The Times and Post: diverging paths, but a shared fixation on Mamdani
One dog barking: an occasional column by John Dineen
It’s a tale of two newspapers.
Margaret Sullivan this week contrasts the changing fortunes of what had been, by general consensus, the two leading newspapers in the United States: the New York Times, continuing to ascend, and the Washington Post, choosing self-immolation.
The numbers are stark: The Times now has 2,300 newsroom employees; the paper assembled a 60-person team to cover the Academy Awards. The Post, once with a newsroom of 1,100, now employs 400 journalists — none of whom attended the Oscars.
Yet oddly, as the two papers proceed down divergent paths, they seem to share a fixation on New York City Mayor Zohran Mamdani.
Numerous critics have cringed at the Times’ coverage of Mamdani. Sullivan was among them when she wrote in July of last year, “Is the New York Times trying to wreck Zohran Mamdani’s mayoral bid?”
At issue was the Times’ “scoop” on what ethnic boxes Mamdani checked when, as a high school senior, he applied for admission to Columbia University. The Times found it noteworthy that Mamdani, born in Uganda and of Indian descent, struggled with the ethnic slotting required on an admissions form to a school he didn’t ultimately attend; he was not accepted. The Times print headline: “Mamdani Faces Scrutiny Over College Application.”
And last week, the Times offered another example of its curious approach to its Mamdani coverage: in this case, that the mayor’s public response to the recent terror attack outside his official residence did not include one of his campaign-style, signature TikToks, but rather two written statements and a joint appearance with Jessica S. Tisch, the city’s police commissioner.
The reporter points to Mamdani’s religion in weighing the difference:
Mr. Mamdani may have risen to power on the strength of his strong communication skills, but in moments that cut close to some of the city’s deepest fault lines and his own religious identity as the city’s first Muslim mayor, he has come to favor a more cautious and stiffer approach.
Jameel Jaffer, director of the Knight First Amendment Institute at Columbia University and executive editor of Just Security, posted on Bluesky: “One day the NYT’s editors will read these stories again and be ashamed of themselves. Mamdani called the attack ‘heinous,’ ‘criminal’ ‘reprehensible’ ‘terrorism’ and the antithesis of who we are. The insinuation that he’s conflicted about this is disgraceful.”

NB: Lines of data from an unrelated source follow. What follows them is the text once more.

set_option maxHeartbeats 1000000 in
lemma stepA_eq (ch : String) (r : Int) (a b c : Int) :
    pvLayoutRules.foldl (pvStepLayout ch r) (dict3 a b c)
      = dict3 (a + (pvLook r ch).1) (b + (pvLook r ch).2.1) (c + (pvLook r ch).2.2) := by
  by_cases h0 : r = 0
  · subst h0
    by_cases hch : ch ∈ (["A","E","Q","R","T","W","Y","Z"] : List String)
    · fin_cases hch <;>
        (simp [pvLayoutRules, pvStepLayout, pvBump, dict3, pvLook, pvDelta,
          PySem.Dict.getD, PySem.Dict.get?, PySem.Dict.insert, PySem.Dict.empty] <;> omega)
    · simp only [List.mem_cons, List.mem_singleton, not_or] at hch
      obtain ⟨nA, nE, nQ, nR, nT, nW, nY, nZ, -⟩ := hch
      simp [pvLayoutRules, pvStepLayout, pvBump, dict3, pvLook, pvDelta,
        PySem.Dict.getD, PySem.Dict.get?, PySem.Dict.insert, PySem.Dict.empty,
        nA, Ne.symm nA, nE, Ne.symm nE, nQ, Ne.symm nQ, nR, Ne.symm nR,
        nT, Ne.symm nT, nW, Ne.symm nW, nY, Ne.symm nY, nZ, Ne.symm nZ]
  · by_cases h1 : r = 1
    · subst h1
      by_cases hch : ch ∈ (["A","D","F","G","M","Q","S"] : List String)
      · fin_cases hch <;>
          (simp [pvLayoutRules, pvStepLayout, pvBump, dict3, pvLook, pvDelta,
            PySem.Dict.getD, PySem.Dict.get?, PySem.Dict.insert, PySem.Dict.empty] <;> omega)
      · simp only [List.mem_cons, List.mem_singleton, not_or] at hch
        obtain ⟨nA, nD, nF, nG, nM, nQ, nS, -⟩ := hch
        simp [pvLayoutRules, pvStepLayout, pvBump, dict3, pvLook, pvDelta,
          PySem.Dict.getD, PySem.Dict.get?, PySem.Dict.insert, PySem.Dict.empty,
          nA, Ne.symm nA, nD, Ne.symm nD, nF, Ne.symm nF, nG, Ne.symm nG,
          nM, Ne.symm nM, nQ, Ne.symm nQ, nS, Ne.symm nS]
    · by_cases h2 : r = 2
      · subst h2
        by_cases hch : ch ∈ (["C","V","W","X","Y","Z"] : List String)
        · fin_cases hch <;>
            (simp [pvLayoutRules, pvStepLayout, pvBump, dict3, pvLook, pvDelta,
              PySem.Dict.getD, PySem.Dict.get?, PySem.Dict.insert, PySem.Dict.empty] <;> omega)
        · simp only [List.mem_cons, List.mem_singleton, not_or] at hch
          obtain ⟨nC, nV, nW, nX, nY, nZ, -⟩ := hch
          simp [pvLayoutRules, pvStepLayout, pvBump, dict3, pvLook, pvDelta,
            PySem.Dict.getD, PySem.Dict.get?, PySem.Dict.insert, PySem.Dict.empty,
            nC, Ne.symm nC, nV, Ne.symm nV, nW, Ne.symm nW, nX, Ne.symm nX,
            nY, Ne.symm nY, nZ, Ne.symm nZ]
      · simp [pvLayoutRules, pvStepLayout, pvBump, dict3, pvLook, pvDelta,
          PySem.Dict.getD, PySem.Dict.get?, PySem.Dict.insert, PySem.Dict.empty,
          h0, h1, h2,
          (show (0:Int) ≠ r from fun h => h0 h.symm),
          (show (1:Int) ≠ r from fun h => h1 h.symm),
          (show (2:Int) ≠ r from fun h => h2 h.symm)]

The Times’ official response: “The Times’s reporting covered the Mayor’s comments — and their careful, measured nature — fairly and accurately, including the departure from his more direct and engaged messaging strategy during his election campaign.”
Sullivan was public editor at the Times for four years, a columnist at the Post for six years. The Times’ public editor position, which served as an in-house critic of the paper’s journalism, has since been abolished. Sullivan believes the paper has gotten better at responding to critics, but its answer still tends to be the same, whatever the complaint: “We were right.”
Even if the Times has trouble seeing Mamdani with clear eyes, at least they are talking about the mayor of New York. To the south, one-time rival Washington Post appears to suffer from its own version of Mamdani derangement syndrome.
Since Nov. 1 of last year, the Post has written 14 editorials about Mamdani. I’m not counting the post-election editorial, “Outside New York, democratic socialism lost.” The lead sentence: “This is not Zohran Mamdani’s America.”
I counted five Post editorials during the same time period about politics and governance in … Washington, D.C.
Obviously, Mamdani’s political philosophy is a trigger for the Post’s new, free-market religion. And while the paper insists this is not Zohran Mamdani’s America, it certainly seems like the paper worries the scourge could spread at any moment.
There’s an old expression that Puritanism was the fear that someone, somewhere was having a good time. Much the same way, the Post fears that someone, anywhere is fiddling with unfettered free markets. The past four and a half months have included scoldings for Chicago, San Francisco, South Dakota, Kansas, Utah, Boston (naturally), Massachusetts (naturally), Seattle, the Netherlands, Australia. I could go on. It is the voice of the judgmental busybody.
The abrupt change in editorial philosophy cost the paper hundreds of thousands of subscribers. To what end? Who are these editorials for? Are the (remaining) Post readers up in arms about Kansas? Are they worried that something is rotten in the Netherlands?
Or are these screeds aimed at an audience of one, owner Jeff Bezos?
The Times should answer for its dubious treatment of the mayor. But at the Post, fewer and fewer people can be bothered asking the question.